Dans son dos, Lucius se tendit alors qu'il la sentait. La magie de son amant s'écoulait librement, hors de son corps. Elle enfla tranquillement jusqu'au journal et s'enroula autour de lui, le contraignant, le restreignant, le compressant jusqu'à ce que l'illusion disparaisse. Bellatrix avait été quant à elle était repoussée contre le mur, plaquée, bloquée. La pression devenait si forte, si intense qu'elle s'évanouie. Un instant d'avant pourtant, son visage s'éclairait d'un sourire nouveau. Harry Potter était tellement fort, tellement puissant. Elle trouva ça beau. Elle le trouva magnifique.

A l'extérieur, les pierres se figèrent mais les rires continuèrent, ponctués de cris de joies parce que cet arrêt ne pouvait signifier qu'une chose. Ils avaient gagné.

Lucius s'approcha de la jeune femme évanouie ... Il l'avait vu sourire.

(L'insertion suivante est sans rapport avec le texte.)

-- pv_equiv track=rewrite | github.com/YewLabs/2021-hunt | hunt/special_puzzles/make_your_own_wordsearch/check.py | check
-- ===== SOURCE A (Python) =====
-- def check(grid, words):
--     n, m = len(grid), len(grid[0])
--     rlines = [[grid[y][x] for x in range(m)] for y in range(n)]
--     clines = [[grid[y][x] for y in range(n)] for x in range(m)]
--     lines = rlines + clines
--     if any(len(set(line)) != len(line) for line in lines):
--         return False, "All letters in each row and column must be distinct."
--     return True, None
-- ===== SOURCE B (Python) =====
-- def check(grid, words):
--     n, m = len(grid), len(grid[0])
--     for y in range(n):
--         for x in range(m):
--             c = grid[y][x]
--             if any(grid[y][i] == c for i in range(x)) or any(grid[j][x] == c for j in range(y)):
--                 return False, "All letters in each row and column must be distinct."
--     return True, None
-- ===== Notes on version B (the rewrite author's own statement) =====
-- stated objective: alternative
-- what changed: Instead of materialising all row and column line lists and comparing set sizes, B scans the cells once in reading order and at each cell checks the prefix of its row and column for an equal letter, returning early at the first duplicate; no line lists or sets are built.
import Mathlib
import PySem

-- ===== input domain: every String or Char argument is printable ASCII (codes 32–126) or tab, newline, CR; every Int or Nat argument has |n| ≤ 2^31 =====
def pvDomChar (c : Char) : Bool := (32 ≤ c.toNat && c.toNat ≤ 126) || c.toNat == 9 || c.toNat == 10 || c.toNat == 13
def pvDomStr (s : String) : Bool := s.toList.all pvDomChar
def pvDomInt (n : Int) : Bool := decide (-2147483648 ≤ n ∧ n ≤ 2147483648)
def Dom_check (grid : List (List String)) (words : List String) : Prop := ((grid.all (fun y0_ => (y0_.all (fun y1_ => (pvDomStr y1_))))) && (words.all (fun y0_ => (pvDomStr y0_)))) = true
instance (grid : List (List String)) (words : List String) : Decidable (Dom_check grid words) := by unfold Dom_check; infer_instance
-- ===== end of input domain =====

-- B replaces A's materialised row/column line lists and set-size comparison with a single
-- early-exit pass over the cells that checks each cell's row and column prefix directly.

-- ===== PORT A =====
def check (grid : List (List String)) (words : List String) : Bool × Option String :=
  let n := grid.length
  let m := (grid.getD 0 []).length
  let rlines := (List.range n).map (fun y => (List.range m).map (fun x => (grid.getD y []).getD x ""))
  let clines := (List.range m).map (fun x => (List.range n).map (fun y => (grid.getD y []).getD x ""))
  let lines := rlines ++ clines
  if lines.any (fun line => decide ((PySem.Set.ofList line).length ≠ line.length)) then
    (false, some "All letters in each row and column must be distinct.")
  else
    (true, none)

-- ===== PORT B =====
-- the double for-loop with early return, as recursion over the list of cell coordinates
def checkAltGo (grid : List (List String)) : List (Nat × Nat) → Bool × Option String
  | [] => (true, none)
  | (y, x) :: rest =>
    let c := (grid.getD y []).getD x ""
    cond ((List.range x).any (fun i => (grid.getD y []).getD i "" == c)
        || (List.range y).any (fun j => (grid.getD j []).getD x "" == c))
      (false, some "All letters in each row and column must be distinct.")
      (checkAltGo grid rest)

def check_alt (grid : List (List String)) (words : List String) : Bool × Option String :=
  let n := grid.length
  let m := (grid.getD 0 []).length
  checkAltGo grid ((List.range n).flatMap (fun y => (List.range m).map (fun x => (y, x))))

-- ===== PRECONDITION & SPEC =====
-- Pre_ excludes exactly the inputs where Python A raises IndexError: the empty grid
-- (len(grid[0])) and ragged grids with a row shorter than row 0 (grid[y][x]).
def Pre_check (grid : List (List String)) (words : List String) : Prop :=
  grid ≠ [] ∧ ∀ row ∈ grid, (grid.getD 0 []).length ≤ row.length
instance (grid : List (List String)) (words : List String) : Decidable (Pre_check grid words) := by
  unfold Pre_check; infer_instance

def pvWitness_check : List (List String) × List String := ([["a", "b"], ["b", "a"]], ["ab"])

def Spec_check (grid : List (List String)) (words : List String) (out : Bool × Option String) : Prop := out = check_alt grid words
instance (grid : List (List String)) (words : List String) (out : Bool × Option String) : Decidable (Spec_check grid words out) := by unfold Spec_check; infer_instance

-- ===== CLAIM (what is proved, stated in full; the proofs are below) =====
def Claim_equal_check : Prop := ∀ (grid : List (List String)) (words : List String), Dom_check grid words → Pre_check grid words → Spec_check grid words (check grid words)

-- ===== LEMMAS AND PROOFS =====

-- PySem.Set.ofList is a sublist of its argument
lemma foldl_add_sublist {α : Type} [BEq α] (xs : List α) :
    ∀ s : List α, ∃ t, t.Sublist xs ∧ xs.foldl PySem.Set.add s = s ++ t := by
  induction xs with
  | nil => intro s; exact ⟨[], List.Sublist.refl _, by simp⟩
  | cons x xs ih =>
    intro s
    simp only [List.foldl_cons]
    by_cases h : PySem.Set.contains s x = true
    · have h1 : PySem.Set.add s x = s := by unfold PySem.Set.add; rw [if_pos h]
      rcases ih s with ⟨t, hsub, heq⟩
      exact ⟨t, hsub.cons x, by rw [h1, heq]⟩
    · have h2 : PySem.Set.add s x = s ++ [x] := by unfold PySem.Set.add; rw [if_neg h]
      rcases ih (s ++ [x]) with ⟨t, hsub, heq⟩
      exact ⟨x :: t, hsub.cons₂ x, by rw [h2, heq]; simp⟩

lemma ofList_length_eq_iff_nodup {α : Type} [BEq α] [LawfulBEq α] (xs : List α) :
    (PySem.Set.ofList xs).length = xs.length ↔ xs.Nodup := by
  constructor
  · intro h
    rcases foldl_add_sublist xs ([] : List α) with ⟨t, hsub, heq⟩
    have hof : PySem.Set.ofList xs = t := by
      rw [PySem.Set.ofList_eq_foldl, heq]; simp
    have : t = xs := hsub.eq_of_length (by rw [← hof, h])
    rw [← this, ← hof]
    exact PySem.Set.nodup_ofList xs
  · intro h
    rw [PySem.Set.ofList_eq_self_of_nodup _ h]

-- duplicates in a (range k).map f line, characterised by an earlier equal index
lemma notNodup_map_range (f : Nat → String) :
    ∀ k, ¬ ((List.range k).map f).Nodup ↔ ∃ x < k, ∃ i < x, f i = f x := by
  intro k
  induction k with
  | zero => simp
  | succ k ih =>
    rw [List.range_succ, List.map_append, List.map_cons, List.map_nil,
      ← List.concat_eq_append, List.nodup_concat]
    constructor
    · intro h
      rcases not_and_or.mp h with h1 | h2
      · rw [not_not, List.mem_map] at h1
        rcases h1 with ⟨i, hi, he⟩
        rw [List.mem_range] at hi
        exact ⟨k, Nat.lt_succ_self k, i, hi, he⟩
      · rcases ih.mp h2 with ⟨x, hx, i, hi, he⟩
        exact ⟨x, Nat.lt_succ_of_lt hx, i, hi, he⟩
    · rintro ⟨x, hx, i, hi, he⟩ h
      rcases Nat.lt_succ_iff_lt_or_eq.mp hx with hx' | rfl
      · exact ih.mpr ⟨x, hx', i, hi, he⟩ h.2
      · exact h.1 (List.mem_map.mpr ⟨i, List.mem_range.mpr hi, he⟩)

-- B's loop is 'any cell bad'
lemma checkAltGo_eq (grid : List (List String)) (l : List (Nat × Nat)) :
    checkAltGo grid l =
      if l.any (fun p => (List.range p.2).any (fun i => (grid.getD p.1 []).getD i "" == (grid.getD p.1 []).getD p.2 "")
          || (List.range p.1).any (fun j => (grid.getD j []).getD p.2 "" == (grid.getD p.1 []).getD p.2 "")) then
        (false, some "All letters in each row and column must be distinct.")
      else (true, none) := by
  induction l with
  | nil => simp [checkAltGo]
  | cons p rest ih =>
    obtain ⟨y, x⟩ := p
    simp only [checkAltGo, List.any_cons]
    by_cases h : ((List.range x).any (fun i => (grid.getD y []).getD i "" == (grid.getD y []).getD x "")
        || (List.range y).any (fun j => (grid.getD j []).getD x "" == (grid.getD y []).getD x "")) = true
    · simp only [h, cond_true, Bool.true_or, reduceIte]
    · rw [Bool.not_eq_true] at h
      simp only [h, cond_false, Bool.false_or, ih]

lemma lines_any_eq_cells_any (grid : List (List String)) (n m : Nat) :
    (((List.range n).map (fun y => (List.range m).map (fun x => (grid.getD y []).getD x "")) ++
      (List.range m).map (fun x => (List.range n).map (fun y => (grid.getD y []).getD x ""))).any
        (fun line => decide ((PySem.Set.ofList line).length ≠ line.length)))
    = (((List.range n).flatMap (fun y => (List.range m).map (fun x => (y, x)))).any
        (fun p => (List.range p.2).any (fun i => (grid.getD p.1 []).getD i "" == (grid.getD p.1 []).getD p.2 "")
          || (List.range p.1).any (fun j => (grid.getD j []).getD p.2 "" == (grid.getD p.1 []).getD p.2 ""))) := by
  rw [Bool.eq_iff_iff]
  simp only [List.any_eq_true, List.mem_append, List.mem_map, List.mem_range,
    List.mem_flatMap, Bool.or_eq_true, decide_eq_true_eq, beq_iff_eq]
  constructor
  · rintro ⟨line, hmem, hne⟩
    have hnd : ¬ line.Nodup := fun h => hne ((ofList_length_eq_iff_nodup line).mpr h)
    rcases hmem with ⟨y, hy, rfl⟩ | ⟨x, hx, rfl⟩
    · rcases (notNodup_map_range (fun x => (grid.getD y []).getD x "") m).mp hnd with ⟨x, hxm, i, hix, he⟩
      exact ⟨(y, x), ⟨y, hy, x, hxm, rfl⟩, Or.inl ⟨i, hix, he⟩⟩
    · rcases (notNodup_map_range (fun y => (grid.getD y []).getD x "") n).mp hnd with ⟨y, hyn, j, hjy, he⟩
      exact ⟨(y, x), ⟨y, hyn, x, hx, rfl⟩, Or.inr ⟨j, hjy, he⟩⟩
  · rintro ⟨⟨y, x⟩, ⟨y', hy, x', hx', heq⟩, hbad⟩
    injection heq with h1 h2
    subst h1; subst h2
    rcases hbad with ⟨i, hix, he⟩ | ⟨j, hjy, he⟩
    · refine ⟨(List.range m).map (fun x => (grid.getD y' []).getD x ""), Or.inl ⟨y', hy, rfl⟩, fun hlen => ?_⟩
      exact (notNodup_map_range (fun x => (grid.getD y' []).getD x "") m).mpr ⟨x', hx', i, hix, he⟩
        ((ofList_length_eq_iff_nodup _).mp hlen)
    · refine ⟨(List.range n).map (fun y => (grid.getD y []).getD x' ""), Or.inr ⟨x', hx', rfl⟩, fun hlen => ?_⟩
      exact (notNodup_map_range (fun y => (grid.getD y []).getD x' "") n).mpr ⟨y', hy, j, hjy, he⟩
        ((ofList_length_eq_iff_nodup _).mp hlen)

theorem check_spec_aux (grid : List (List String)) (words : List String) :
    check grid words = check_alt grid words := by
  show (if _ then _ else _) = checkAltGo grid _
  rw [checkAltGo_eq, lines_any_eq_cells_any]

-- ===== VERDICT (by name: the statement is the Claim_ definition above) =====
theorem check_spec : Claim_equal_check := by
  intro grid words _ _
  exact check_spec_aux grid words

Doucement, il replaça une mèche de ses cheveux derrière son oreille tout en demandant à son amant ce qu'il comptait faire d'elle.

- J'aimerai la mettre dans une maison de soin ... parce qu'elle est juste folle ... mais pour le moment, elle va devoir aller à Azkaban.

Harry s'en voulait pour ça. Il s'en voulait pour la torture qu'elle allait subir là-bas, toutes les souffrances qu'elle allait endurer, mais il ne pouvait pas tout réformer du jour au lendemain. Alors il la déposerait à Azkaban et dès qu'il le pourrait, il ferait évoluer les choses pour que retenir et empêcher de nuire ne rime plus avec souffrir, dépérir, maigrir, subir ... Oui, il avait encore beaucoup de travail se dit-il tout en récupérant le journal qu'il avait mis, très temporairement, hors-jeu.